Хотел взять с собой хотя бы несколько книг, но раздумал, а вот школьными тетрадками запасся. И не прогадал! Они сослужили добрую службу – и не мне одному.
Вышел, добрался до места временной нашей остановки… Никого! А тут, на счастье, последний трамвай 39-го маршрута. Он и привёз меня на войну. Вагон подошёл к кольцу за Средней Рогаткой, приостановился, сердито заскрежетав колёсами на повороте, и заторопился обратно в город. Позже я узнал его: он стал баррикадой…
Из-за Пулковских высот густо летели на нас немецкие снаряды, и я укрылся за насыпью железной дороги. Неподалёку от нас на поле гражданского аэродрома размещались огневые позиции наших миномётчиков, а немцы всё больше и больше зарывались в землю, больше не решаясь наступать. Как выяснилось, их сильно напугал мифический «пояс Ворошилова», который якобы подобно линии Мажино проходил на городских руб ежах. А на самом деле «железобетонным» поясом были наши наспех вырытые землянки и канавы неполного профиля. Зато через наши души проходил никому не видимый мощнейший вал обороны!
В разрушенном селении Каменка помещался штаб нашего полка. Стал накрапывать дождь, но утомлённые ополченцы устроились на короткий отдых в придорожных кюветах. Вскоре из-за холма потянулась к нам цепочка женщин, которые не успели вырыть для нас окопы полного профиля. Они передавали нам свои лопаты и горестно вздыхали. Бойцы, получив лопаты, двинулись в полумраке к своим будущим позициям и там принялись зарываться в землю, ибо на войне, да ещё на передовой это первейшая забота и необходимость.
Временами ополченцы устраивали перерыв, но не для того, чтобы посидеть или тем более полежать: они проходили тренировки под прикрытием железнодорожной насыпи. Вообще, надо сказать, у ополченцев в целом дисциплина была на высоком уровне, да и возраста у нас оказались посолиднее: многим – за сорок, за пятьдесят и даже более того.

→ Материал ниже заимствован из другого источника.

-- pv_equiv track=rewrite | github.com/Massprod/leetcode-testing | leetcode_problems/p2027_minimum_moves_to_convert_string.py | minimum_move
-- ===== SOURCE A (Python) =====
-- def minimum_move(s: str) -> int:
--     # working_sol (95.30%, 23.52%) -> (27ms, 16.52mb)  time: O(s) | space: O(1)
--     out: int = 0
--     cur_seq: int = 0
--     x_used: bool = False
--     for char in s:
--         if 'X' == char:
--             x_used = True
--         if x_used:
--             cur_seq += 1
--             if cur_seq == 3:
--                 if x_used:
--                     out += 1
--                 cur_seq = 0
--                 x_used = False
--     if x_used and cur_seq:
--         out += 1
--     return out
-- ===== SOURCE B (Python) =====
-- def minimum_move(s: str) -> int:
--     # Index-jumping scan: each 'X' costs one move and consumes a window of 3.
--     i = 0
--     count = 0
--     n = len(s)
--     while i < n:
--         if s[i] == 'X':
--             count += 1
--             i += 3
--         else:
--             i += 1
--     return count
-- ===== Notes on version B (the rewrite author's own statement) =====
-- stated objective: idiomatic
-- what changed: Replaces A's read-every-char state machine (cur_seq/x_used flags plus a post-loop fixup) with an index-jumping while loop that, on seeing an 'X', counts one move and skips the whole 3-character window.
import Mathlib
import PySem

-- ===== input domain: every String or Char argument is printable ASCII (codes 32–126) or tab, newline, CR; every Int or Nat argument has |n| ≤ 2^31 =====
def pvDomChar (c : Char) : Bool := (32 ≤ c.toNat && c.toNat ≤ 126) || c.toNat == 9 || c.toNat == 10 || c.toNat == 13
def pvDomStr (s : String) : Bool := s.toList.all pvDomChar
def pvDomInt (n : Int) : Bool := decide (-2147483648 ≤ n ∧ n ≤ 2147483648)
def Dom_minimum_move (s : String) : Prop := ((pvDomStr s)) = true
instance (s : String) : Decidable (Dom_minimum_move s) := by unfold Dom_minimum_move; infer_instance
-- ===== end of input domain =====

-- B replaces A's read-every-char state machine with an index-jumping scan (idiomatic; same O(n) cost).


-- ===== PORT A =====
-- one step of A's for-loop body; state = (out, cur_seq, x_used)
def pvStepA (st : Int × Int × Bool) (char : Char) : Int × Int × Bool :=
  let out := st.1
  let cur_seq := st.2.1
  let x_used := if char = 'X' then true else st.2.2
  if x_used then
    let cur_seq := cur_seq + 1
    if cur_seq = 3 then
      ((if x_used then out + 1 else out), 0, false)
    else (out, cur_seq, x_used)
  else (out, cur_seq, x_used)

def minimum_move (s : String) : Int :=
  let st := s.toList.foldl pvStepA (0, 0, false)
  if st.2.2 ∧ st.2.1 ≠ 0 then st.1 + 1 else st.1

-- ===== PORT B =====
-- B's while loop: i < n; on s[i] = 'X' count one move and jump i by 3, else by 1
def pvGoB (cs : List Char) (i : Nat) (count : Int) : Int :=
  if h : i < cs.length then
    if cs[i] = 'X' then pvGoB cs (i + 3) (count + 1)
    else pvGoB cs (i + 1) count
  else count
termination_by cs.length - i

def minimum_move_alt (s : String) : Int := pvGoB s.toList 0 0

-- ===== PRECONDITION & SPEC =====
def Spec_minimum_move (s : String) (out : Int) : Prop := out = minimum_move_alt s
instance (s : String) (out : Int) : Decidable (Spec_minimum_move s out) := by unfold Spec_minimum_move; infer_instance

-- ===== CLAIM (what is proved, stated in full; the proofs are below) =====
def Claim_equal_minimum_move : Prop := ∀ (s : String), Dom_minimum_move s → Spec_minimum_move s (minimum_move s)

-- ===== LEMMAS AND PROOFS =====

-- A's final fixup, as a function of the loop state
def pvFinish (st : Int × Int × Bool) : Int :=
  if st.2.2 ∧ st.2.1 ≠ 0 then st.1 + 1 else st.1

-- A's value from a fresh state, as a function of the remaining char list
def pvFinA (l : List Char) : Int := pvFinish (l.foldl pvStepA (0, 0, false))

-- A's fold is additive in the accumulated `out`
theorem pvFoldA_shift (l : List Char) (out cur : Int) (u : Bool) :
    l.foldl pvStepA (out, cur, u) =
      ((l.foldl pvStepA (0, cur, u)).1 + out, (l.foldl pvStepA (0, cur, u)).2) := by
  induction l generalizing out cur u with
  | nil => simp
  | cons c rest ih =>
    simp only [List.foldl_cons, pvStepA]
    split_ifs <;> rw [ih] <;> (try conv_rhs => rw [ih]) <;> simp <;> omega

theorem pvFinish_shift (l : List Char) (out cur : Int) (u : Bool) :
    pvFinish (l.foldl pvStepA (out, cur, u)) =
      out + pvFinish (l.foldl pvStepA (0, cur, u)) := by
  rw [pvFoldA_shift]
  simp only [pvFinish]
  split_ifs <;> ring

-- finish from state (out, 2, true): one move closes, the rest restarts fresh
theorem pvFinA_state2 (l : List Char) (out : Int) :
    pvFinish (l.foldl pvStepA (out, 2, true)) = out + 1 + pvFinA (l.drop 1) := by
  cases l with
  | nil => simp [pvFinish, pvFinA]
  | cons c rest =>
    have hstep : pvStepA (out, 2, true) c = (out + 1, 0, false) := by
      simp [pvStepA]
    simp only [List.foldl_cons, hstep, List.drop_succ_cons, List.drop_zero]
    rw [pvFinish_shift, pvFinA]

-- finish from state (out, 1, true): the next char (any char) moves to state 2
theorem pvFinA_state1 (l : List Char) (out : Int) :
    pvFinish (l.foldl pvStepA (out, 1, true)) = out + 1 + pvFinA (l.drop 2) := by
  cases l with
  | nil => simp [pvFinish, pvFinA]
  | cons c rest =>
    have hstep : pvStepA (out, 1, true) c = (out, 2, true) := by
      simp [pvStepA]
    simp only [List.foldl_cons, hstep]
    simpa using pvFinA_state2 rest out

-- the recurrence B's scan satisfies, proved of A's value
theorem pvFinA_cons (c : Char) (rest : List Char) :
    pvFinA (c :: rest) =
      if c = 'X' then 1 + pvFinA (rest.drop 2) else pvFinA rest := by
  by_cases hc : c = 'X'
  · have hstep : pvStepA (0, 0, false) c = (0, 1, true) := by
      simp [pvStepA, hc]
    rw [pvFinA, List.foldl_cons, hstep, pvFinA_state1, if_pos hc]
    ring
  · have hstep : pvStepA (0, 0, false) c = (0, 0, false) := by
      simp [pvStepA, hc]
    rw [pvFinA, List.foldl_cons, hstep, if_neg hc, pvFinA]

-- B's index loop computes count plus A's value on the remaining suffix
theorem pvGoB_eq (cs : List Char) (i : Nat) (count : Int) :
    pvGoB cs i count = count + pvFinA (cs.drop i) := by
  fun_induction pvGoB cs i count with
  | case1 i count h hx ih =>
    have hd : cs.drop i = cs[i] :: cs.drop (i + 1) := List.drop_eq_getElem_cons h
    rw [ih, hd, pvFinA_cons, if_pos hx, List.drop_drop]
    ring_nf
  | case2 i count h hx ih =>
    have hd : cs.drop i = cs[i] :: cs.drop (i + 1) := List.drop_eq_getElem_cons h
    rw [ih, hd, pvFinA_cons, if_neg hx]
  | case3 i count h =>
    rw [List.drop_of_length_le (by omega)]
    simp [pvFinA, pvFinish]

-- ===== VERDICT (by name: the statement is the Claim_ definition above) =====
theorem minimum_move_spec : Claim_equal_minimum_move := by
  intro s _
  show minimum_move s = minimum_move_alt s
  rw [minimum_move_alt, pvGoB_eq]
  simp [minimum_move, pvFinA, pvFinish]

В других частях среди рядовых таких «стариков» не встречалось.
Неожиданно из-за насыпи появился парторг части и, увидев меня, поручил мне быть в полку политинформатором, чему я очень обрадовался: ведь это почти моя профессия!
Не мешает сказать о том, что парторг почему-то твёрдо решил, что я – член партии, а я был беспартийным, так как вместе со многими единомышленниками вышел из рядов партии в знак несогласия с НЭПом. Об этом у нас мало говорят и пишут, а ведь ТОГДА были и психические расстройства на этой почве (опять буржуи над нами!), и даже самоубийства. В литературе эта волнующая тема прошла как-то вскользь, но я не скажу, что антинэповских мотивов не было совсем: вспомним и «Гадюку» Алексея Толстого, и высказывания Николая Тихонова, и стихи, например, Михаила Светлова. Однако вал и жар индустриализации оказался необыкновенно целебным лекарством, и колеблющиеся воспряли духом. Подумывал о возвращении в партийные ряды и я, но весьма солидные должности (номенклатурные, как их потом стали называть) доставались мне при минимуме придирок к анкетным данным, в том числе и к графе «ОБРАЗОВАНИЕ»: ведь полнокровного высшего законченного образования я так и не получил. Но это, впрочем, тема для другой главы или даже другого очерка.
Мне как политинформатору был определён свой распорядок суток: до ночи спать, а затем в темноте ходить по ротам, собирать от политруков сведения об окопной жизни и готовить политдонесения.
И вот я брожу все ночи подряд по нашему участку фронта, который проходит с удивительной точностью по воображаемой линии Пулковского меридиана. В просветах туч иногда вижу я руины нашей знаменитой обсерватории. Через эту точку, обозначенную на всех картах, сейчас в обе стороны летят снаряды.
Ночь сырая, глухая. Все спят в окопах за исключением дозорных. Начинаю приспосабливаться к новой для себя обстановке. Порою враг спросонья обстреливал придорожные заснеженные кусты. Посему я решил ходить напрямик открытым полем. Так было безопасней. Когда на меня пикировал фашистский стервятник, я не падал в снег, чтобы не увеличивать площади пулеметного обстрела, а лишь останавливался и грозил врагу кулаком. Он меня – свинцом, а я его – кулаком! Так мы с ними без переводчиков и разговаривали!
Продолжаю идти в кромешной тьме, ориентируясь по вспышкам цветных немецких ракет. Прихожу в первую роту. Бужу в землянке политрука. Оставляю ему одну из своих ОКОПНЫХ ТЕТРАДЕЙ: пиши, мол, сам о том, что у тебя в роте было вчера.